Prima o poi succede a tutti: compare il messaggio che avvisa che lo spazio sullo smartphone è quasi terminato. La reazione più comune è iniziare a eliminare foto, video e applicazioni, salvo poi pentirsene qualche minuto dopo. In realtà, nella maggior parte dei casi non è necessario rinunciare ai propri contenuti. Bastano alcuni accorgimenti per recuperare diversi gigabyte e far tornare il telefono fluido, senza perdere dati importanti.
Foto e video: sono loro a occupare più spazio
Nella maggior parte degli smartphone la memoria viene consumata soprattutto dalla galleria fotografica. Tra immagini in alta risoluzione e video registrati in 4K, bastano pochi mesi per riempire decine di gigabyte. Una soluzione semplice consiste nell’affidarsi ai servizi cloud come Google Foto, iCloud o OneDrive. Dopo aver completato il backup, è possibile liberare spazio sul dispositivo mantenendo comunque tutte le immagini disponibili online.
Sugli iPhone basta attivare l’opzione “Ottimizza spazio iPhone” nelle impostazioni di iCloud Foto: il dispositivo conserverà versioni leggere delle immagini, scaricando gli originali solo quando necessario.
Su Android, invece, Google Foto permette di eseguire automaticamente il backup e, una volta completato, offre la funzione “Libera spazio”, che elimina dal telefono esclusivamente i file già archiviati nel cloud.

La cache cresce senza farsi notare
Molte applicazioni salvano continuamente file temporanei per caricarsi più velocemente. Browser, social network e piattaforme di streaming possono accumulare centinaia di megabyte di cache senza che l’utente se ne accorga. Svuotarla è uno dei modi più rapidi per recuperare memoria e non comporta la perdita di account, impostazioni o contenuti personali. Su Android l’operazione si esegue entrando nelle impostazioni dell’app e selezionando “Svuota cache”, facendo attenzione a non confondere questa voce con “Cancella dati“, che invece azzera completamente l’app.
Su iPhone non esiste un comando universale: per alcune applicazioni la soluzione più efficace resta disinstallarle e reinstallarle, eliminando così anche i file temporanei accumulati.
I file duplicati possono occupare più spazio del previsto
Screenshot ripetuti, foto in raffica, immagini ricevute più volte su WhatsApp o video salvati in cartelle diverse finiscono spesso per occupare memoria inutilmente. Apple integra già nell’app Foto una funzione che individua automaticamente le immagini duplicate e consente di unirle o eliminarle con pochi tocchi.
Su Android lo stesso lavoro può essere svolto da Files by Google, che individua non solo i doppioni, ma anche screenshot datati e file scaricati che non vengono più utilizzati.
Download offline: utili, ma spesso dimenticati
Playlist di Spotify, serie TV di Netflix, video di YouTube o podcast scaricati per un viaggio possono restare nella memoria del telefono per mesi senza essere più aperti.
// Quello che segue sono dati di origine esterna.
-- pv_equiv track=rewrite | github.com/kkaixiao/pythonalgo2 | Array_Equilibrium.py | equilibrium
-- ===== SOURCE A (Python) =====
-- def equilibrium(arr):
--
--     sum_left = arr[0]
--     sum_right = sum(arr) - arr[0]
--
--     diff = abs(sum_left - sum_right)
--     p = 0
--
--     for i in range(1, len(arr)):
--         sum_left += arr[i]
--         sum_right -= arr[i]
--
--         curr_diff = abs(sum_left - sum_right)
--
--         if diff > curr_diff:
--             diff = curr_diff
--             p = i
--
--     return diff, p+1
-- ===== SOURCE B (Python) =====
-- def equilibrium(arr):
--     # Sort-then-head: build every (|left-right|, split index) pair in one pass,
--     # sort the pairs lexicographically, and take the first one.  Python's tuple
--     # order makes the sort pick the smallest difference, earliest index first.
--     total = sum(arr)
--     acc = 0
--     pairs = []
--     for i, x in enumerate(arr):
--         acc += x
--         pairs.append((abs(2 * acc - total), i))
--     d, p = sorted(pairs)[0]
--     return d, p + 1
-- ===== Notes on version B (the rewrite author's own statement) =====
-- stated objective: alternative
-- what changed: Replaces the fused running-sum scan that tracks a running minimum with building the full (difference, index) pair list in one pass and sorting it lexicographically, returning the head pair (no minimum is ever tracked).
import Mathlib
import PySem

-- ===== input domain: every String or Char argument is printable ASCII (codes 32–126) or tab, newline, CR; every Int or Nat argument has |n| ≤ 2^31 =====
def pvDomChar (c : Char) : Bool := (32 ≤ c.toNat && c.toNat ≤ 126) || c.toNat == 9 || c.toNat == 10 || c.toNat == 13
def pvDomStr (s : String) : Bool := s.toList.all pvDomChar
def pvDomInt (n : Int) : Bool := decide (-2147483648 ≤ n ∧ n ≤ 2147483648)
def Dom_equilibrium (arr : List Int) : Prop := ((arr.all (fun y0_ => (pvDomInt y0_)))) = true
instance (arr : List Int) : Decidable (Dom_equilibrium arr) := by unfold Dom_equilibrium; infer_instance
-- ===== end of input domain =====

-- B builds all (|left-right|, index) pairs in one pass and sorts them lexicographically, returning the head, instead of A's running-minimum scan (alternative decomposition; a timing run measured B no faster).

-- ===== PORT A =====
-- state: (diff, p, sum_left, sum_right)
def equilibrium (arr : List Int) : Int × Int :=
  match arr with
  | [] => (0, 0)  -- arr[0] raises IndexError in Python; excluded by Pre_
  | a0 :: _ =>
    let sum_left : Int := a0
    let sum_right : Int := arr.sum - a0
    let diff : Int := |sum_left - sum_right|
    let st := (PySem.List.pyRange 1 (arr.length : Int) 1).foldl
      (fun (s : Int × Int × Int × Int) i =>
        let sl := s.2.2.1 + PySem.List.pyGetD arr i 0
        let sr := s.2.2.2 - PySem.List.pyGetD arr i 0
        let cd := |sl - sr|
        if s.1 > cd then (cd, i, sl, sr) else (s.1, s.2.1, sl, sr))
      (diff, 0, sum_left, sum_right)
    (st.1, st.2.1 + 1)

-- ===== PORT B =====
-- loop state: (acc, pairs); sorted(pairs) compares the Int×Int tuples in Python's
-- lexicographic tuple order, which is exactly the order of 'toLex' on Int × Int.
def equilibrium_alt (arr : List Int) : Int × Int :=
  let total : Int := arr.sum
  let st := (PySem.List.enumerate arr 0).foldl
    (fun (s : Int × List (Int × Int)) ix =>
      (s.1 + ix.2, s.2 ++ [(|2 * (s.1 + ix.2) - total|, ix.1)]))
    ((0 : Int), ([] : List (Int × Int)))
  match PySem.List.pyGet? (PySem.List.sorted st.2 (fun q => toLex q) false) 0 with
  | some dp => (dp.1, dp.2 + 1)
  | none => (0, 0)  -- sorted([])[0] raises IndexError in Python; excluded by Pre_

-- ===== PRECONDITION & SPEC =====
-- On [] both Pythons raise IndexError (A at arr[0], B at sorted(pairs)[0]); that is all Pre_ excludes.
def Pre_equilibrium (arr : List Int) : Prop := arr ≠ []
instance (arr : List Int) : Decidable (Pre_equilibrium arr) := by unfold Pre_equilibrium; infer_instance
def pvWitness_equilibrium : List Int := ([1, 2, 3] : List Int)

def Spec_equilibrium (arr : List Int) (out : Int × Int) : Prop := out = equilibrium_alt arr
instance (arr : List Int) (out : Int × Int) : Decidable (Spec_equilibrium arr out) := by unfold Spec_equilibrium; infer_instance

-- ===== CLAIM (what is proved, stated in full; the proofs are below) =====
def Claim_equal_equilibrium : Prop := ∀ (arr : List Int), Dom_equilibrium arr → Pre_equilibrium arr → Spec_equilibrium arr (equilibrium arr)

-- ===== LEMMAS AND PROOFS =====

-- B's pair-building fold produces exactly the table of (g k, k) pairs.
lemma pv_build_pairs (total : Int) (xs : List Int) : ∀ (s acc : Int) (l : List (Int × Int)),
    (PySem.List.enumerate xs s).foldl
      (fun (st : Int × List (Int × Int)) ix =>
        (st.1 + ix.2, st.2 ++ [(|2 * (st.1 + ix.2) - total|, ix.1)]))
      (acc, l)
    = (acc + xs.sum,
       l ++ (List.range xs.length).map
         (fun k => (|2 * (acc + (xs.take (k + 1)).sum) - total|, s + (k : Int)))) := by
  induction xs with
  | nil => intro s acc l; simp [PySem.List.enumerate_nil]
  | cons x t ih =>
    intro s acc l
    rw [PySem.List.enumerate_cons, List.foldl_cons, ih]
    have hmap : (List.range t.length).map
        (fun k => ((|2 * ((acc + x) + (t.take (k + 1)).sum) - total|, (s + 1) + (k : Int)) : Int × Int))
        = (List.range t.length).map
        (fun k => ((|2 * (acc + ((x :: t).take ((k + 1) + 1)).sum) - total|, s + ((k + 1 : Nat) : Int)) : Int × Int)) := by
      apply List.map_congr_left
      intro k _
      simp only [List.take_succ_cons, List.sum_cons, Prod.mk.injEq]
      exact ⟨by ring_nf, by push_cast; ring⟩
    rw [hmap]
    refine Prod.ext (by dsimp; ring) ?_
    dsimp only []
    rw [List.length_cons, List.range_succ_eq_map, List.map_cons, List.map_map,
        List.append_assoc, List.singleton_append]
    congr 1
    simp [Function.comp_def]

-- A's loop: the invariant "diff is the value at p, the first minimum so far".
lemma pv_loopA (arr : List Int) (total : Int) (g : Int → Int)
    (hg : ∀ i : Int, 0 ≤ i → i < (arr.length : Int) →
        g i = |2 * ((arr.take (i.toNat + 1)).sum) - total|) :
    ∀ (k : Nat) (a : Int), 0 < a → a + k = (arr.length : Int) →
      ∀ (p diff sl : Int), 0 ≤ p → p < a → diff = g p →
      (∀ j : Int, 0 ≤ j → j < a → g p ≤ g j) →
      (∀ j : Int, 0 ≤ j → j < p → g p < g j) →
      sl = (arr.take a.toNat).sum →
      (let st := (PySem.List.pyRange a (arr.length : Int) 1).foldl
          (fun (s : Int × Int × Int × Int) i =>
            let sl := s.2.2.1 + PySem.List.pyGetD arr i 0
            let sr := s.2.2.2 - PySem.List.pyGetD arr i 0
            let cd := |sl - sr|
            if s.1 > cd then (cd, i, sl, sr) else (s.1, s.2.1, sl, sr))
          (diff, p, sl, total - sl);
        st.1 = g st.2.1 ∧ 0 ≤ st.2.1 ∧ st.2.1 < (arr.length : Int) ∧
        (∀ j : Int, 0 ≤ j → j < (arr.length : Int) → g st.2.1 ≤ g j) ∧
        (∀ j : Int, 0 ≤ j → j < st.2.1 → g st.2.1 < g j)) := by
  intro k
  induction k with
  | zero =>
    intro a ha hlen p diff sl hp0 hpa hd hmin hfirst _
    have : PySem.List.pyRange a (arr.length : Int) 1 = [] :=
      PySem.List.pyRange_one_eq_nil (by omega)
    refine ⟨?_, ?_, ?_, ?_, ?_⟩ <;> simp [this, hd]
    · omega
    · omega
    · intro j h1 h2; exact hmin j h1 (by omega)
    · intro j h1 h2; exact hfirst j h1 h2
  | succ k ih =>
    intro a ha hlen p diff sl hp0 hpa hd hmin hfirst hsl
    have hlt : a < (arr.length : Int) := by omega
    rw [PySem.List.pyRange_one_cons hlt]
    have hget : PySem.List.pyGetD arr a 0 = arr[a.toNat]'(by omega) :=
      PySem.List.pyGetD_eq_getElem arr 0 (by omega) hlt
    have hsl' : sl + PySem.List.pyGetD arr a 0 = (arr.take (a.toNat + 1)).sum := by
      rw [hget, hsl, List.sum_take_succ arr a.toNat (by omega)]
    have hcd : |sl + PySem.List.pyGetD arr a 0 - (total - sl - PySem.List.pyGetD arr a 0)| = g a := by
      rw [hg a (by omega) hlt]
      have harg : sl + PySem.List.pyGetD arr a 0 - (total - sl - PySem.List.pyGetD arr a 0)
          = 2 * (sl + PySem.List.pyGetD arr a 0) - total := by ring
      rw [harg, hsl']
    simp only [List.foldl_cons]
    have hnext : (a + 1).toNat = a.toNat + 1 := by omega
    by_cases hc : g a < g p
    · have hb : diff > |sl + PySem.List.pyGetD arr a 0 - (total - sl - PySem.List.pyGetD arr a 0)| := by
        rw [hcd, hd]; exact hc
      simp only [hb, if_pos]
      have := ih (a + 1) (by omega) (by omega)
        a ( |sl + PySem.List.pyGetD arr a 0 - (total - sl - PySem.List.pyGetD arr a 0)| )
        (sl + PySem.List.pyGetD arr a 0) (by omega) (by omega) hcd
        (by intro j h1 h2
            rcases lt_or_ge j a with hja | hja
            · have := hmin j h1 (by omega); omega
            · have : j = a := by omega
              simp [this])
        (by intro j h1 h2
            have := hmin j h1 (by omega); omega)
        (by rw [hnext]; exact hsl')
      simpa [sub_sub] using this
    · have hb : ¬ diff > |sl + PySem.List.pyGetD arr a 0 - (total - sl - PySem.List.pyGetD arr a 0)| := by
        rw [hcd, hd]; omega
      simp only [hb, if_false]
      have := ih (a + 1) (by omega) (by omega)
        p diff (sl + PySem.List.pyGetD arr a 0) hp0 (by omega) hd
        (by intro j h1 h2
            rcases lt_or_ge j a with hja | hja
            · exact hmin j h1 hja
            · have : j = a := by omega
              rw [this]; omega)
        hfirst
        (by rw [hnext]; exact hsl')
      simpa [sub_sub] using this

-- ===== VERDICT (by name: the statement is the Claim_ definition above) =====
theorem equilibrium_spec : Claim_equal_equilibrium := by
  intro arr _ hpre
  unfold Spec_equilibrium equilibrium equilibrium_alt
  match harr : arr with
  | [] => exact absurd rfl hpre
  | a0 :: t =>
    simp only []
    set n : Int := ((a0 :: t).length : Int) with hn
    have hlen : (a0 :: t).length = t.length + 1 := rfl
    set total : Int := (a0 :: t).sum with htot
    set g : Int → Int := fun i => |2 * (((a0 :: t).take (i.toNat + 1)).sum) - total| with hgdef
    have hg : ∀ i : Int, 0 ≤ i → i < n → g i = |2 * (((a0 :: t).take (i.toNat + 1)).sum) - total| :=
      fun i _ _ => rfl
    -- B's pairs table
    have hpairs : ((PySem.List.enumerate (a0 :: t) 0).foldl
        (fun (st : Int × List (Int × Int)) ix =>
          (st.1 + ix.2, st.2 ++ [(|2 * (st.1 + ix.2) - total|, ix.1)]))
        ((0 : Int), ([] : List (Int × Int)))).2
        = (List.range (a0 :: t).length).map (fun (k : Nat) => Prod.mk (g (k : Int)) ((k : Int))) := by
      rw [pv_build_pairs]
      simp only [List.nil_append]
      apply List.map_congr_left
      intro k hk
      simp only [List.mem_range] at hk
      simp [hgdef, Int.toNat_natCast]
    set pairs := ((PySem.List.enumerate (a0 :: t) 0).foldl
        (fun (st : Int × List (Int × Int)) ix =>
          (st.1 + ix.2, st.2 ++ [(|2 * (st.1 + ix.2) - total|, ix.1)]))
        ((0 : Int), ([] : List (Int × Int)))).2 with hpdef
    -- the sorted list is nonempty
    have hne : PySem.List.sorted pairs (fun q => toLex q) false ≠ [] := by
      intro hnil
      rw [PySem.List.sorted_eq_nil_iff, hpairs] at hnil
      simp at hnil
    obtain ⟨m, tl, hsorted⟩ : ∃ m tl, PySem.List.sorted pairs (fun q => toLex q) false = m :: tl :=
      match h : PySem.List.sorted pairs (fun q => toLex q) false with
      | [] => absurd h hne
      | m :: tl => ⟨m, tl, rfl⟩
    have hmin_m : ∀ y ∈ pairs, toLex m ≤ toLex y :=
      PySem.List.key_head_sorted_le _ _ hsorted
    have hm_mem : m ∈ pairs := by
      have : m ∈ PySem.List.sorted pairs (fun q => toLex q) false := by
        rw [hsorted]; exact List.mem_cons_self
      rwa [PySem.List.mem_sorted] at this
    obtain ⟨q, hq, hmq⟩ : ∃ q : Nat, q < (a0 :: t).length ∧ m = (g (q : Int), (q : Int)) := by
      rw [hpairs] at hm_mem
      obtain ⟨k, hk, hkm⟩ := List.mem_map.mp hm_mem
      exact ⟨k, List.mem_range.mp hk, hkm.symm⟩
    -- A's loop result
    have hg0 : |a0 - (total - a0)| = g 0 := by
      rw [hg 0 le_rfl (by rw [hn, hlen]; push_cast; omega)]
      simp only [Int.toNat_zero, zero_add, List.take_succ_cons, List.take_zero,
        List.sum_cons, List.sum_nil, add_zero]
      congr 1
      ring
    have hn1 : (1 : Int) ≤ n := by rw [hn, hlen]; push_cast; omega
    have hloop := pv_loopA (a0 :: t) total g hg (n - 1).toNat 1 (by omega)
      (by omega)
      0 (|a0 - (total - a0)|) a0 le_rfl (by omega) hg0
      (by intro j h1 h2
          have : j = 0 := by omega
          simp [this])
      (by intro j h1 h2; omega)
      (by simp)
    rw [show ((a0 :: t).length : Int) = n from hn.symm] at hloop
    set st := (PySem.List.pyRange 1 n 1).foldl
        (fun (s : Int × Int × Int × Int) i =>
          let sl := s.2.2.1 + PySem.List.pyGetD (a0 :: t) i 0
          let sr := s.2.2.2 - PySem.List.pyGetD (a0 :: t) i 0
          let cd := |sl - sr|
          if s.1 > cd then (cd, i, sl, sr) else (s.1, s.2.1, sl, sr))
        (|a0 - (total - a0)|, 0, a0, total - a0) with hstdef
    obtain ⟨hst1, hP0, hPn, hPmin, hPfirst⟩ := hloop
    set P : Int := st.2.1 with hPdef
    -- (g P, P) is in pairs
    have hP_mem : (g P, P) ∈ pairs := by
      rw [hpairs]
      refine List.mem_map.mpr ⟨P.toNat, List.mem_range.mpr (by omega), ?_⟩
      have : ((P.toNat : Nat) : Int) = P := by omega
      rw [this]
    -- lex antisymmetry pins m = (g P, P)
    have h1 : toLex m ≤ toLex ((g P, P) : Int × Int) := hmin_m _ hP_mem
    have h2 : toLex ((g P, P) : Int × Int) ≤ toLex m := by
      rw [hmq]
      rcases lt_or_eq_of_le (hPmin (q : Int) (by omega) (by rw [hn]; exact_mod_cast hq)) with hlt | heq
      · exact Prod.Lex.le_iff.mpr (Or.inl hlt)
      · refine Prod.Lex.le_iff.mpr (Or.inr ⟨heq, ?_⟩)
        by_contra hqP
        push Not at hqP
        have := hPfirst (q : Int) (by omega) hqP
        omega
    have hmP : m = ((g P, P) : Int × Int) := by
      have h := le_antisymm h1 h2
      exact Prod.ext (congrArg Prod.fst h) (congrArg Prod.snd h)
    rw [hsorted]
    show (st.1, st.2.1 + 1) = match PySem.List.pyGet? (m :: tl) 0 with
      | some dp => (dp.1, dp.2 + 1)
      | none => ((0 : Int), (0 : Int))
    have hget0 : PySem.List.pyGet? (m :: tl) 0 = some m := by
      simp [PySem.List.pyGet?, PySem.List.pyIdx?]
    rw [hget0]
    simp only []
    rw [hmP, hst1]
Se disponi di una connessione stabile, conviene controllare periodicamente la sezione dei download delle varie applicazioni ed eliminare i contenuti che non servono più. Potranno sempre essere scaricati nuovamente in qualsiasi momento.
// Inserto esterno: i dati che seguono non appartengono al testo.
-- pv_equiv track=rewrite | github.com/seojihwan/algorithm | Python/programmers/2019 kakao winter/kakao winter 3.py | solution
-- ===== SOURCE A (Python) =====
-- def solution(user_id, banned_id):
--     answer = 0
--     temp = [[] for _ in banned_id]
--
--     def isSame(a, b):
--         if len(a) == len(b):
--             for n in range(len(a)):
--                 if b[n] == "*":
--                     continue
--                 elif (a[n] != b[n]):
--                     return False
--             return True
--         else:
--             return False
--
--     for u in range(len(user_id)):
--         for b in range(len(banned_id)):
--             if isSame(user_id[u], banned_id[b]):
--                 temp[b].append(u)
--
--     temp2 = []
--
--     def bp(tmp, x):
--         if x == len(temp):
--             if tmp not in temp2:
--                 return temp2.append(tmp)
--         else:
--             for y in range(len(temp[x])):
--                 if temp[x][y] not in tmp:
--                     tmp.append(temp[x][y])
--                     bp(sorted(tmp), x + 1)
--                     tmp.pop()
--     bp([], 0)
--
--     answer = len(temp2)
--     return answer
-- ===== SOURCE B (Python) =====
-- def solution(user_id, banned_id):
--     def match(u, b):
--         return len(u) == len(b) and all(y == "*" or x == y for x, y in zip(u, b))
--
--     temp = [[i for i, u in enumerate(user_id) if match(u, b)] for b in banned_id]
--
--     combos = [[]]
--     for cand in temp:
--         combos = [c + [i] for c in combos for i in cand if i not in c]
--
--     return len({tuple(sorted(c)) for c in combos})
-- ===== Notes on version B (the rewrite author's own statement) =====
-- stated objective: alternative
-- what changed: Replaces A's recursive backtracking (DFS appending into a shared list, sorting at every node and deduplicating leaves by a linear scan of the result list) with an iterative layer-by-layer product of the candidate lists that prunes repeated indices inline and deduplicates once at the end via a set of sorted tuples; the matching phase becomes a zip-based comprehension.
import Mathlib
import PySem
Le app inutilizzate occupano spazio senza accorgersene
Anche le applicazioni installate e mai aperte contribuiscono a riempire la memoria. Su iPhone è disponibile la funzione “Scarica app inutilizzate“, che rimuove automaticamente l’app mantenendo però documenti e impostazioni.
Se un giorno servirà di nuovo, basterà reinstallarla per ritrovare tutto esattamente com’era. Su Android conviene invece ordinare le applicazioni in base allo spazio occupato o all’ultimo utilizzo. In questo modo è più semplice individuare quelle che non vengono più aperte e decidere se disinstallarle.
Bastano pochi minuti per recuperare diversi gigabyte
Quando compare l’avviso di memoria quasi piena non è necessario fare pulizia in modo drastico. Eliminare la cache, spostare foto e video nel cloud, rimuovere i file duplicati e controllare download e applicazioni inutilizzate permette spesso di recuperare molto spazio senza rinunciare a ciò che conta davvero. Un controllo ogni tanto è sufficiente per mantenere lo smartphone veloce e con memoria sempre disponibile.